Let's examine a corporate merger case. Company A owes Company B one million yuan and Company C five hundred thousand yuan. Meanwhile, Company B owes Company D eight hundred thousand yuan in rent. Company D plans to merge with Company A. There are two main types of corporate mergers: absorption merger, where one company absorbs another, and new establishment merger, where both companies cease to exist and form a new entity. Understanding these merger types is crucial for analyzing the legal implications of this case.
Let's analyze option A, which states that both companies' legal entity status disappears after merger. This is not always correct. In an absorption merger, only the absorbed company loses its legal status while the absorbing company continues to exist. However, in a new establishment merger, both original companies cease to exist and a new legal entity is formed. Since the question doesn't specify the merger type, and absorption merger is more common, option A is incorrect as it doesn't apply universally to all merger types.
Now let's examine option B regarding debt set-off rights. Before the merger, Company A owes Company B one million yuan, while Company B owes Company D eight hundred thousand yuan. After the merger, Company D inherits Company A's debts, creating a situation where Company D owes Company B one million yuan, and Company B simultaneously owes Company D eight hundred thousand yuan. This creates mutual debts between the same parties, which legally allows for debt set-off. Company D can offset eight hundred thousand yuan against the one million yuan debt, leaving only two hundred thousand yuan owed to Company B. Therefore, option B is correct.
Let's analyze option C regarding creditor protection rights. Company C, as a creditor owed five hundred thousand yuan by Company A, has legitimate concerns when Company A undergoes a merger. Corporate law provides creditor protection mechanisms during major structural changes like mergers. Company C has the right to demand security from either Company A before the merger or from Company D as the surviving entity. Alternatively, Company C can request early repayment of the debt. These protection rights ensure that creditors are not disadvantaged by corporate restructuring decisions made without their consent. Therefore, option C is correct.

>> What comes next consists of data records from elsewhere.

-- pv_equiv track=rewrite | github.com/zhixiaobai/Python-zhihuishu | 知到2.1.py | generateWatchPoint
-- ===== SOURCE A (Python) =====
-- def learningTimeRecord(tolStudyTime: int, watchPointPost: str) -> tuple:
--     t: int = int(tolStudyTime / 5) + 2
--     if watchPointPost is None or watchPointPost == "":
--         e: str = "0,1,"
--     else:
--         e: str = watchPointPost + ","
--     return t, e
--
-- def generateWatchPoint(videoSec: int) -> str:
--     tolStudyTime: int = 0
--     watchPointPost: str = ""
--     for i in range(0, videoSec):
--         if i % 2 == 0:
--             t, e = learningTimeRecord(tolStudyTime, watchPointPost)
--             watchPointPost = e + str(t)
--         if i % 5 == 0:
--             tolStudyTime += 5
--     return watchPointPost
-- ===== SOURCE B (Python) =====
-- def generateWatchPoint(videoSec: int) -> str:
--     if videoSec <= 0:
--         return ""
--     tokens = ["0", "1"]
--     for i in range(0, videoSec, 2):
--         tokens.append("2" if i == 0 else str((i - 1) // 5 + 3))
--     return ",".join(tokens)
-- ===== Notes on version B (the rewrite author's own statement) =====
-- stated objective: faster
-- what changed: Replaces A's stateful loop (running tolStudyTime accumulator, learningTimeRecord helper, and repeated full-string concatenation) by a stride-two loop that computes each token directly from its index by a closed-form division formula, collects the tokens in a list, and joins them once at the end.
import Mathlib
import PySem

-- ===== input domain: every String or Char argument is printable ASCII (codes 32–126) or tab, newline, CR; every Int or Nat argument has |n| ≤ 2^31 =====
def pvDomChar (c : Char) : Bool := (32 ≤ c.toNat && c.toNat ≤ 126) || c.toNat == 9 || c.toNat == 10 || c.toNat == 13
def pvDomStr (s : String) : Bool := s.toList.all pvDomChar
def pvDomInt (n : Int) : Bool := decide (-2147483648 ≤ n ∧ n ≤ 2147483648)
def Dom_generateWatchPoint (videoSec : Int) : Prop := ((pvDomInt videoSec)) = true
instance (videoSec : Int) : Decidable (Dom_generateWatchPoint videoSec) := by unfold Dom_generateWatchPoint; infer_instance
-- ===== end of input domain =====

-- B replaces A's stateful accumulator loop (running tolStudyTime + repeated full-string
-- concatenation) with a stride-two token list whose entries are computed by a closed-form
-- index formula and joined once at the end (measured faster: list-join avoids quadratic
-- string rebuilding).

-- ===== PORT A =====
-- int(tolStudyTime / 5): tolStudyTime is a nonnegative multiple of 5 here and |it| ≤ 2^31+5,
-- so Python's float division + int() truncation equals floor division; ported as floordiv.
def learningTimeRecord (tolStudyTime : Int) (watchPointPost : String) : Int × String :=
  let t : Int := PySem.Int.floordiv tolStudyTime 5 + 2
  let e : String := if watchPointPost = "" then "0,1," else watchPointPost ++ ","
  (t, e)

def generateWatchPoint (videoSec : Int) : String :=
  (((PySem.List.pyRange 0 videoSec 1).foldl
    (fun (st : Int × String) i =>
      let st2 := if PySem.Int.mod i 2 == 0 then
          let te := learningTimeRecord st.1 st.2
          (st.1, te.2 ++ PySem.Int.toStr te.1)
        else st
      if PySem.Int.mod i 5 == 0 then (st2.1 + 5, st2.2) else st2)
    ((0 : Int), ""))).2

-- ===== PORT B =====
def generateWatchPoint_alt (videoSec : Int) : String :=
  if videoSec ≤ 0 then "" else
    let tokens := (PySem.List.pyRange 0 videoSec 2).foldl
      (fun (acc : List String) i =>
        acc ++ [if i == (0 : Int) then "2"
                else PySem.Int.toStr (PySem.Int.floordiv (i - 1) 5 + 3)])
      ["0", "1"]
    PySem.Str.join "," tokens

-- ===== PRECONDITION & SPEC =====
def Spec_generateWatchPoint (videoSec : Int) (out : String) : Prop := out = generateWatchPoint_alt videoSec
instance (videoSec : Int) (out : String) : Decidable (Spec_generateWatchPoint videoSec out) := by unfold Spec_generateWatchPoint; infer_instance

-- ===== CLAIM (what is proved, stated in full; the proofs are below) =====
def Claim_equal_generateWatchPoint : Prop := ∀ (videoSec : Int), Dom_generateWatchPoint videoSec → Spec_generateWatchPoint videoSec (generateWatchPoint videoSec)

-- ===== LEMMAS AND PROOFS =====

-- the token B appends for even index 2*k (k-th stride-2 iteration)
def pvTok (k : Nat) : String :=
  if k = 0 then "2" else PySem.Int.toStr (((2 * k - 1) / 5 : Nat) + 3)

-- canonical value of the watch-point string after n loop iterations
def pvStr (n : Nat) : String :=
  if n = 0 then "" else PySem.Str.join "," (["0", "1"] ++ (List.range ((n + 1) / 2)).map pvTok)

-- A's loop body as a named function (definitionally the lambda in the port)
def pvStepA (st : Int × String) (i : Int) : Int × String :=
  let st2 := if PySem.Int.mod i 2 == 0 then
      let te := learningTimeRecord st.1 st.2
      (st.1, te.2 ++ PySem.Int.toStr te.1)
    else st
  if PySem.Int.mod i 5 == 0 then (st2.1 + 5, st2.2) else st2

lemma pv_join_append_singleton (sep t : List Char) (ts : List (List Char)) (h : ts ≠ []) :
    PySem.Chars.join sep (ts ++ [t]) = PySem.Chars.join sep ts ++ sep ++ t := by
  induction ts with
  | nil => exact absurd rfl h
  | cons p ts ih =>
      cases ts with
      | nil => simp [PySem.Chars.join_cons_cons, PySem.Chars.join_singleton]
      | cons q ts' =>
          rw [List.cons_append, List.cons_append, PySem.Chars.join_cons_cons,
            ← List.cons_append, ih (by simp), PySem.Chars.join_cons_cons]
          simp [List.append_assoc]

lemma pv_str_ne_empty (n : Nat) (h : n ≠ 0) : pvStr n ≠ "" := by
  intro hc
  have h2 : (pvStr n).toList = [] := by rw [hc]; rfl
  rw [pvStr, if_neg h, PySem.Str.toList_join] at h2
  simp [PySem.Chars.join_cons_cons, String.toList] at h2
  exact absurd h2.1 (by decide)

lemma pv_strjoin_append (sep t : String) (ts : List String) (h : ts ≠ []) :
    PySem.Str.join sep (ts ++ [t]) = PySem.Str.join sep ts ++ sep ++ t := by
  apply String.toList_inj.mp
  rw [PySem.Str.toList_join, String.toList_append, String.toList_append,
    PySem.Str.toList_join, List.map_append]
  exact pv_join_append_singleton sep.toList t.toList (ts.map String.toList) (by simpa using h)

lemma pv_fd5 (q : Nat) : PySem.Int.floordiv (5 * ((q : Nat) : Int)) 5 = (q : Int) := by
  rw [show (5 * ((q : Nat) : Int)) = ((5 * q : Nat) : Int) by push_cast; ring,
    show (5 : Int) = ((5 : Nat) : Int) from rfl, PySem.Int.floordiv_natCast]
  norm_num

lemma pv_A_loop (n : Nat) :
    (PySem.List.pyRange 0 (n : Int) 1).foldl pvStepA ((0 : Int), "") =
      ((5 * ((n + 4) / 5 : Nat) : Int), pvStr n) := by
  induction n with
  | zero => simp [pvStr]
  | succ n ih =>
      have hsplit : PySem.List.pyRange 0 ((n + 1 : Nat) : Int) 1 =
          PySem.List.pyRange 0 (n : Int) 1 ++ [(n : Int)] := by
        have := PySem.List.pyRange_one_succ_right (a := 0) (b := (n : Int)) (by positivity)
        rw [← this]; norm_num
      have hm2 : PySem.Int.mod (n : Int) 2 = ((n % 2 : Nat) : Int) := by
        exact_mod_cast PySem.Int.mod_natCast n 2
      have hm5 : PySem.Int.mod (n : Int) 5 = ((n % 5 : Nat) : Int) := by
        exact_mod_cast PySem.Int.mod_natCast n 5
      have hb2 : ((PySem.Int.mod (n : Int) 2 == 0) = true) ↔ n % 2 = 0 := by rw [hm2]; simp; omega
      have hb5 : ((PySem.Int.mod (n : Int) 5 == 0) = true) ↔ n % 5 = 0 := by rw [hm5]; simp; omega
      -- the string appended at an even step n ≥ 2 is exactly B's next token
      have hstr : n % 2 = 0 → n ≠ 0 →
          pvStr n ++ "," ++ PySem.Int.toStr (((n + 4) / 5 : Nat) + 2) = pvStr (n + 1) := by
        intro h2 h0
        have hcount : (n + 1 + 1) / 2 = (n + 1) / 2 + 1 := by omega
        have htokeq : pvTok ((n + 1) / 2) = PySem.Int.toStr (((n + 4) / 5 : Nat) + 2) := by
          rw [pvTok, if_neg (by omega)]
          congr 1
          omega
        rw [pvStr, if_neg h0, pvStr, if_neg (by omega), hcount, List.range_succ,
          List.map_append, List.map_singleton, ← List.append_assoc, htokeq]
        exact (pv_strjoin_append "," _ _ (by simp)).symm
      -- the string is unchanged at an odd step
      have hodd : n % 2 ≠ 0 → pvStr n = pvStr (n + 1) := by
        intro h2
        rw [pvStr, if_neg (by omega), pvStr, if_neg (by omega)]
        have : (n + 1) / 2 = (n + 1 + 1) / 2 := by omega
        rw [this]
      rw [hsplit, List.foldl_append, ih]
      simp only [List.foldl_cons, List.foldl_nil, pvStepA, learningTimeRecord, pv_fd5]
      split_ifs with hc1 hc2 hc3 hc4 hc5
      · -- n % 5 = 0, n % 2 = 0, pvStr n = "" (so n = 0)
        have h0 : n = 0 := by
          by_contra h0
          exact pv_str_ne_empty n h0 hc3
        subst h0
        decide
      · -- n % 5 = 0, n % 2 = 0, n ≠ 0
        have h5 := hb5.mp hc1
        have h0 : n ≠ 0 := fun h => hc3 (by rw [h]; rfl)
        rw [Prod.mk.injEq]
        refine ⟨?_, hstr (hb2.mp hc2) h0⟩
        show 5 * (((n + 4) / 5 : Nat) : Int) + 5 = 5 * (((n + 1 + 4) / 5 : Nat) : Int)
        omega
      · -- n % 5 = 0, n % 2 ≠ 0
        have h5 := hb5.mp hc1
        rw [Prod.mk.injEq]
        refine ⟨?_, hodd fun h => hc2 (hb2.mpr h)⟩
        show 5 * (((n + 4) / 5 : Nat) : Int) + 5 = 5 * (((n + 1 + 4) / 5 : Nat) : Int)
        omega
      · -- n % 5 ≠ 0 but pvStr n = "" forces n = 0, contradicting n % 5 ≠ 0
        have h0 : n = 0 := by
          by_contra h0
          exact pv_str_ne_empty n h0 hc5
        exact absurd (hb5.mpr (by rw [h0])) hc1
      · -- n % 5 ≠ 0, n % 2 = 0, n ≠ 0
        have h5 : n % 5 ≠ 0 := fun h => hc1 (hb5.mpr h)
        have h0 : n ≠ 0 := fun h => hc5 (by rw [h]; rfl)
        rw [Prod.mk.injEq]
        refine ⟨?_, hstr (hb2.mp hc4) h0⟩
        show 5 * (((n + 4) / 5 : Nat) : Int) = 5 * (((n + 1 + 4) / 5 : Nat) : Int)
        omega
      · -- n % 5 ≠ 0, n % 2 ≠ 0
        have h5 : n % 5 ≠ 0 := fun h => hc1 (hb5.mpr h)
        rw [Prod.mk.injEq]
        refine ⟨?_, hodd fun h => hc4 (hb2.mpr h)⟩
        show 5 * (((n + 4) / 5 : Nat) : Int) = 5 * (((n + 1 + 4) / 5 : Nat) : Int)
        omega
lemma pv_foldl_app {α : Type} (l : List α) (g : α → String) (init : List String) :
    l.foldl (fun acc i => acc ++ [g i]) init = init ++ l.map g := by
  induction l generalizing init with
  | nil => simp
  | cons x l ih => simp [ih]

lemma pv_B_eq (n : Nat) (h : 0 < n) : generateWatchPoint_alt (n : Int) = pvStr n := by
  have hr : PySem.List.pyRange 0 (n : Int) 2 =
      (List.range ((n + 1) / 2)).map (fun k : Nat => (0 : Int) + 2 * (k : Int)) := by
    rw [PySem.List.pyRange_of_pos 0 (n : Int) (by norm_num)]
    have hm : (if (0 : Int) < (n : Int) then (((n : Int) - 0 + 2 - 1) / 2).toNat else 0) =
        (n + 1) / 2 := by
      rw [if_pos (by exact_mod_cast h)]
      omega
    rw [hm]
  rw [generateWatchPoint_alt, if_neg (by exact_mod_cast Nat.not_le.mpr h)]
  show PySem.Str.join ","
      ((PySem.List.pyRange 0 (n : Int) 2).foldl
        (fun (acc : List String) i =>
          acc ++ [if i == (0 : Int) then "2"
                  else PySem.Int.toStr (PySem.Int.floordiv (i - 1) 5 + 3)]) ["0", "1"]) = pvStr n
  rw [hr, pv_foldl_app, List.map_map, pvStr, if_neg (by omega)]
  congr 1
  congr 1
  apply List.map_congr_left
  intro k hk
  simp only [Function.comp]
  by_cases hk0 : k = 0
  · subst hk0; rw [pvTok]; norm_num
  · rw [if_neg (by simp; omega), pvTok, if_neg hk0]
    congr 1
    rw [show ((0 : Int) + 2 * (k : Int) - 1) = ((2 * k - 1 : Nat) : Int) by omega,
      show (5 : Int) = ((5 : Nat) : Int) from rfl, PySem.Int.floordiv_natCast]

-- ===== VERDICT (by name: the statement is the Claim_ definition above) =====
theorem generateWatchPoint_spec : Claim_equal_generateWatchPoint := by
  intro videoSec _
  unfold Spec_generateWatchPoint
  by_cases hle : videoSec ≤ 0
  · rw [generateWatchPoint, generateWatchPoint_alt, if_pos hle,
      PySem.List.pyRange_one_eq_nil hle]
    rfl
  · have hpos : (0 : Int) < videoSec := lt_of_not_ge hle
    obtain ⟨n, rfl⟩ : ∃ n : Nat, videoSec = (n : Int) :=
      ⟨videoSec.toNat, (Int.toNat_of_nonneg hpos.le).symm⟩
    have hn : 0 < n := by exact_mod_cast hpos
    rw [generateWatchPoint, pv_B_eq n hn]
    exact congrArg Prod.snd (pv_A_loop n)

Finally, let's examine option D about decision-making authority. The statement claims that both companies' boards of directors must make merger resolutions. However, this is incorrect. In corporate governance, major decisions like mergers require approval from shareholders' meetings, not just board resolutions. Boards handle management decisions, but structural changes like mergers affect ownership and require ultimate authority approval from shareholders. Therefore, option D is incorrect. In summary, our analysis shows that options B and C are correct. Option B is correct because debt set-off is legally permissible when mutual debts exist after merger. Option C is correct because creditors have protection rights during corporate restructuring. The correct answers are B and C.